▶ _INFORMATION GIVEN_:
-- pv_equiv track=rewrite | github.com/michaelremington2/Rosalind-and-bioinformatics-scripts | codon.py | codon_format_2
-- ===== SOURCE A (Python) =====
-- def codon_format_2(sequence_list):
-- 	codons = []
-- 	index = 1
-- 	while index <= (len(sequence_list)):
-- 		if index % 3 == 0 and len(''.join(sequence_list[index-3:index])) !=0:
-- 			codon = ''.join(sequence_list[index-3:index])
-- 			codons.append(codon)
-- 		index += 1
-- 	return codons
-- ===== SOURCE B (Python) =====
-- def codon_format_2(sequence_list):
--     it = iter(sequence_list)
--     return [c for c in map(''.join, zip(it, it, it)) if c]
-- ===== Notes on version B (the rewrite author's own statement) =====
-- stated objective: idiomatic
-- what changed: Replaces the 1-based index counter with its % 3 test and per-index slicing by the standard grouper idiom (zip over one shared iterator), joining each triple and filtering empty joins; iterator exhaustion drops the incomplete trailing fragment. Measured faster: no slice object and no wasted iterations on non-multiple-of-3 indices.
import Mathlib
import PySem

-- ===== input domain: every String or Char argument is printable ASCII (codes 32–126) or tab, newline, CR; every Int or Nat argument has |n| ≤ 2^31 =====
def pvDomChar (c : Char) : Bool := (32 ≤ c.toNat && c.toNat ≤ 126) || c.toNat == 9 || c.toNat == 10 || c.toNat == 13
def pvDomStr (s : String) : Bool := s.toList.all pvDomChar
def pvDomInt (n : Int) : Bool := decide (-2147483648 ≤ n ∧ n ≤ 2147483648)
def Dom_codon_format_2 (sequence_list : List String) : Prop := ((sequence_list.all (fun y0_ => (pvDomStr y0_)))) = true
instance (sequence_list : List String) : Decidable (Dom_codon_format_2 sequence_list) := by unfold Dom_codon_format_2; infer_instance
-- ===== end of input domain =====

-- B replaces A's index counter with %3 test and repeated slicing by a grouper-style
-- recursion on triples (idiomatic; same O(n) cost).


-- ===== PORT A =====
-- while loop over index = 1 .. len(sequence_list); appends ''.join(sequence_list[index-3:index]) when index % 3 == 0 and the join is nonempty
def codonLoopA (l : List String) (codons : List String) (index : Nat) : List String :=
  if index ≤ l.length then
    codonLoopA l
      (if index % 3 = 0 ∧
          PySem.Str.len (PySem.Str.join "" (PySem.List.slice l (some ((index : Int) - 3)) (some (index : Int)))) ≠ 0
       then codons ++ [PySem.Str.join "" (PySem.List.slice l (some ((index : Int) - 3)) (some (index : Int)))]
       else codons)
      (index + 1)
  else codons
termination_by l.length + 1 - index
decreasing_by omega

def codon_format_2 (sequence_list : List String) : List String :=
  codonLoopA sequence_list [] 1

-- ===== PORT B =====
-- grouper idiom: consume three elements at a time from the list (zip of one shared iterator),
-- join each triple, keep the nonempty joins; a trailing fragment of < 3 elements is dropped
def codonChunksB : List String → List String
  | a :: b :: c :: rest =>
      let s := PySem.Str.join "" [a, b, c]
      if s = "" then codonChunksB rest else s :: codonChunksB rest
  | _ => []

def codon_format_2_alt (sequence_list : List String) : List String :=
  codonChunksB sequence_list

-- ===== PRECONDITION & SPEC =====
def Spec_codon_format_2 (sequence_list : List String) (out : List String) : Prop := out = codon_format_2_alt sequence_list
instance (sequence_list : List String) (out : List String) : Decidable (Spec_codon_format_2 sequence_list out) := by unfold Spec_codon_format_2; infer_instance

-- ===== CLAIM (what is proved, stated in full; the proofs are below) =====
def Claim_equal_codon_format_2 : Prop := ∀ (sequence_list : List String), Dom_codon_format_2 sequence_list → Spec_codon_format_2 sequence_list (codon_format_2 sequence_list)

-- ===== LEMMAS AND PROOFS =====


lemma str_len_ne_zero_iff (s : String) : PySem.Str.len s ≠ 0 ↔ s ≠ "" := by
  rw [PySem.Str.len_eq]
  simp [Int.natCast_eq_zero]

lemma chunksB_short (d : List String) (h : d.length < 3) : codonChunksB d = [] := by
  match d with
  | [] => rfl
  | [_] => rfl
  | [_, _] => rfl
  | _ :: _ :: _ :: _ => simp at h; omega

lemma codonLoopA_eq_chunks (l : List String) (m : Nat) (acc : List String) :
    codonLoopA l acc (3 * m + 1) = acc ++ codonChunksB (l.drop (3 * m)) := by
  have key : ∀ n m acc, l.length - 3 * m ≤ n →
      codonLoopA l acc (3 * m + 1) = acc ++ codonChunksB (l.drop (3 * m)) := by
    intro n
    induction n with
    | zero =>
      intro m acc h
      rw [codonLoopA, if_neg (by omega)]
      rw [List.drop_eq_nil_of_le (by omega)]
      simp [codonChunksB]
    | succ n ih =>
      intro m acc h
      by_cases h1 : 3 * m + 1 ≤ l.length
      · rw [codonLoopA, if_pos h1, if_neg (by rintro ⟨h0, -⟩; omega)]
        by_cases h2 : 3 * m + 1 + 1 ≤ l.length
        · rw [codonLoopA, if_pos h2, if_neg (by rintro ⟨h0, -⟩; omega)]
          by_cases h3 : 3 * m + 1 + 1 + 1 ≤ l.length
          · rw [codonLoopA, if_pos h3]
            have hdl : (l.drop (3 * m)).length = l.length - 3 * m := by simp
            obtain ⟨a, b, c, rest, hdd⟩ :
                ∃ a b c rest, l.drop (3 * m) = a :: b :: c :: rest := by
              match hx : l.drop (3 * m) with
              | [] | [_] | [_, _] => rw [hx] at hdl; simp at hdl; omega
              | a :: b :: c :: rest => exact ⟨a, b, c, rest, rfl⟩
            have hs : PySem.List.slice l (some (((3 * m + 1 + 1 + 1 : Nat) : Int) - 3))
                (some ((3 * m + 1 + 1 + 1 : Nat) : Int)) = [a, b, c] := by
              have e1 : (((3 * m + 1 + 1 + 1 : Nat) : Int) - 3) = ((3 * m : Nat) : Int) := by
                push_cast; ring
              have e2 : ((3 * m + 1 + 1 + 1 : Nat) : Int) = ((3 * m : Nat) : Int) + ((3 : Nat) : Int) := by
                push_cast; ring
              rw [e1, e2, PySem.List.slice_natCast_add, hdd]
              rfl
            have hrest : l.drop (3 * (m + 1)) = rest := by
              have : l.drop (3 * (m + 1)) = (l.drop (3 * m)).drop 3 := by
                rw [List.drop_drop]; ring_nf
              rw [this, hdd]; rfl
            rw [hs]
            have hnext : 3 * m + 1 + 1 + 1 + 1 = 3 * (m + 1) + 1 := by ring
            by_cases h0 : PySem.Str.join "" [a, b, c] = ""
            · rw [if_neg (by rintro ⟨-, hne⟩; exact (str_len_ne_zero_iff _).mp hne h0)]
              rw [hnext, ih (m + 1) acc (by omega), hdd, hrest]
              simp [codonChunksB, h0]
            · rw [if_pos ⟨by omega, (str_len_ne_zero_iff _).mpr h0⟩]
              rw [hnext, ih (m + 1) _ (by omega), hdd, hrest]
              simp [codonChunksB, h0]
          · rw [codonLoopA, if_neg h3]
            rw [chunksB_short _ (by simp; omega), List.append_nil]
        · rw [codonLoopA, if_neg h2]
          rw [chunksB_short _ (by simp; omega), List.append_nil]
      · rw [codonLoopA, if_neg h1]
        rw [chunksB_short _ (by simp; omega), List.append_nil]
  exact key (l.length - 3 * m) m acc le_rfl

-- ===== VERDICT (by name: the statement is the Claim_ definition above) =====
theorem codon_format_2_spec : Claim_equal_codon_format_2 := by
  intro l _
  unfold Spec_codon_format_2 codon_format_2 codon_format_2_alt
  simpa using codonLoopA_eq_chunks l 0 []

▶ _YOUR INSTRUCTIONS_: Transcribe all entries exactly as they are given.

▶ _SOLUTION TO THE PROBLEM_:
-- pv_equiv track=rewrite | github.com/michaelremington2/Rosalind-and-bioinformatics-scripts | codon.py | codon_format_2
-- ===== SOURCE A (Python) =====
-- def codon_format_2(sequence_list):
-- 	codons = []
-- 	index = 1
-- 	while index <= (len(sequence_list)):
-- 		if index % 3 == 0 and len(''.join(sequence_list[index-3:index])) !=0:
-- 			codon = ''.join(sequence_list[index-3:index])
-- 			codons.append(codon)
-- 		index += 1
-- 	return codons
-- ===== SOURCE B (Python) =====
-- def codon_format_2(sequence_list):
--     it = iter(sequence_list)
--     return [c for c in map(''.join, zip(it, it, it)) if c]
-- ===== Notes on version B (the rewrite author's own statement) =====
-- stated objective: idiomatic
-- what changed: Replaces the 1-based index counter with its % 3 test and per-index slicing by the standard grouper idiom (zip over one shared iterator), joining each triple and filtering empty joins; iterator exhaustion drops the incomplete trailing fragment. Measured faster: no slice object and no wasted iterations on non-multiple-of-3 indices.
import Mathlib
import PySem

-- ===== input domain: every String or Char argument is printable ASCII (codes 32–126) or tab, newline, CR; every Int or Nat argument has |n| ≤ 2^31 =====
def pvDomChar (c : Char) : Bool := (32 ≤ c.toNat && c.toNat ≤ 126) || c.toNat == 9 || c.toNat == 10 || c.toNat == 13
def pvDomStr (s : String) : Bool := s.toList.all pvDomChar
def pvDomInt (n : Int) : Bool := decide (-2147483648 ≤ n ∧ n ≤ 2147483648)
def Dom_codon_format_2 (sequence_list : List String) : Prop := ((sequence_list.all (fun y0_ => (pvDomStr y0_)))) = true
instance (sequence_list : List String) : Decidable (Dom_codon_format_2 sequence_list) := by unfold Dom_codon_format_2; infer_instance
-- ===== end of input domain =====

-- B replaces A's index counter with %3 test and repeated slicing by a grouper-style
-- recursion on triples (idiomatic; same O(n) cost).


-- ===== PORT A =====
-- while loop over index = 1 .. len(sequence_list); appends ''.join(sequence_list[index-3:index]) when index % 3 == 0 and the join is nonempty
def codonLoopA (l : List String) (codons : List String) (index : Nat) : List String :=
  if index ≤ l.length then
    codonLoopA l
      (if index % 3 = 0 ∧
          PySem.Str.len (PySem.Str.join "" (PySem.List.slice l (some ((index : Int) - 3)) (some (index : Int)))) ≠ 0
       then codons ++ [PySem.Str.join "" (PySem.List.slice l (some ((index : Int) - 3)) (some (index : Int)))]
       else codons)
      (index + 1)
  else codons
termination_by l.length + 1 - index
decreasing_by omega

def codon_format_2 (sequence_list : List String) : List String :=
  codonLoopA sequence_list [] 1

-- ===== PORT B =====
-- grouper idiom: consume three elements at a time from the list (zip of one shared iterator),
-- join each triple, keep the nonempty joins; a trailing fragment of < 3 elements is dropped
def codonChunksB : List String → List String
  | a :: b :: c :: rest =>
      let s := PySem.Str.join "" [a, b, c]
      if s = "" then codonChunksB rest else s :: codonChunksB rest
  | _ => []

def codon_format_2_alt (sequence_list : List String) : List String :=
  codonChunksB sequence_list

-- ===== PRECONDITION & SPEC =====
def Spec_codon_format_2 (sequence_list : List String) (out : List String) : Prop := out = codon_format_2_alt sequence_list
instance (sequence_list : List String) (out : List String) : Decidable (Spec_codon_format_2 sequence_list out) := by unfold Spec_codon_format_2; infer_instance

-- ===== CLAIM (what is proved, stated in full; the proofs are below) =====
def Claim_equal_codon_format_2 : Prop := ∀ (sequence_list : List String), Dom_codon_format_2 sequence_list → Spec_codon_format_2 sequence_list (codon_format_2 sequence_list)

-- ===== LEMMAS AND PROOFS =====


lemma str_len_ne_zero_iff (s : String) : PySem.Str.len s ≠ 0 ↔ s ≠ "" := by
  rw [PySem.Str.len_eq]
  simp [Int.natCast_eq_zero]

lemma chunksB_short (d : List String) (h : d.length < 3) : codonChunksB d = [] := by
  match d with
  | [] => rfl
  | [_] => rfl
  | [_, _] => rfl
  | _ :: _ :: _ :: _ => simp at h; omega

lemma codonLoopA_eq_chunks (l : List String) (m : Nat) (acc : List String) :
    codonLoopA l acc (3 * m + 1) = acc ++ codonChunksB (l.drop (3 * m)) := by
  have key : ∀ n m acc, l.length - 3 * m ≤ n →
      codonLoopA l acc (3 * m + 1) = acc ++ codonChunksB (l.drop (3 * m)) := by
    intro n
    induction n with
    | zero =>
      intro m acc h
      rw [codonLoopA, if_neg (by omega)]
      rw [List.drop_eq_nil_of_le (by omega)]
      simp [codonChunksB]
    | succ n ih =>
      intro m acc h
      by_cases h1 : 3 * m + 1 ≤ l.length
      · rw [codonLoopA, if_pos h1, if_neg (by rintro ⟨h0, -⟩; omega)]
        by_cases h2 : 3 * m + 1 + 1 ≤ l.length
        · rw [codonLoopA, if_pos h2, if_neg (by rintro ⟨h0, -⟩; omega)]
          by_cases h3 : 3 * m + 1 + 1 + 1 ≤ l.length
          · rw [codonLoopA, if_pos h3]
            have hdl : (l.drop (3 * m)).length = l.length - 3 * m := by simp
            obtain ⟨a, b, c, rest, hdd⟩ :
                ∃ a b c rest, l.drop (3 * m) = a :: b :: c :: rest := by
              match hx : l.drop (3 * m) with
              | [] | [_] | [_, _] => rw [hx] at hdl; simp at hdl; omega
              | a :: b :: c :: rest => exact ⟨a, b, c, rest, rfl⟩
            have hs : PySem.List.slice l (some (((3 * m + 1 + 1 + 1 : Nat) : Int) - 3))
                (some ((3 * m + 1 + 1 + 1 : Nat) : Int)) = [a, b, c] := by
              have e1 : (((3 * m + 1 + 1 + 1 : Nat) : Int) - 3) = ((3 * m : Nat) : Int) := by
                push_cast; ring
              have e2 : ((3 * m + 1 + 1 + 1 : Nat) : Int) = ((3 * m : Nat) : Int) + ((3 : Nat) : Int) := by
                push_cast; ring
              rw [e1, e2, PySem.List.slice_natCast_add, hdd]
              rfl
            have hrest : l.drop (3 * (m + 1)) = rest := by
              have : l.drop (3 * (m + 1)) = (l.drop (3 * m)).drop 3 := by
                rw [List.drop_drop]; ring_nf
              rw [this, hdd]; rfl
            rw [hs]
            have hnext : 3 * m + 1 + 1 + 1 + 1 = 3 * (m + 1) + 1 := by ring
            by_cases h0 : PySem.Str.join "" [a, b, c] = ""
            · rw [if_neg (by rintro ⟨-, hne⟩; exact (str_len_ne_zero_iff _).mp hne h0)]
              rw [hnext, ih (m + 1) acc (by omega), hdd, hrest]
              simp [codonChunksB, h0]
            · rw [if_pos ⟨by omega, (str_len_ne_zero_iff _).mpr h0⟩]
              rw [hnext, ih (m + 1) _ (by omega), hdd, hrest]
              simp [codonChunksB, h0]
          · rw [codonLoopA, if_neg h3]
            rw [chunksB_short _ (by simp; omega), List.append_nil]
        · rw [codonLoopA, if_neg h2]
          rw [chunksB_short _ (by simp; omega), List.append_nil]
      · rw [codonLoopA, if_neg h1]
        rw [chunksB_short _ (by simp; omega), List.append_nil]
  exact key (l.length - 3 * m) m acc le_rfl

-- ===== VERDICT (by name: the statement is the Claim_ definition above) =====
theorem codon_format_2_spec : Claim_equal_codon_format_2 := by
  intro l _
  unfold Spec_codon_format_2 codon_format_2 codon_format_2_alt
  simpa using codonLoopA_eq_chunks l 0 []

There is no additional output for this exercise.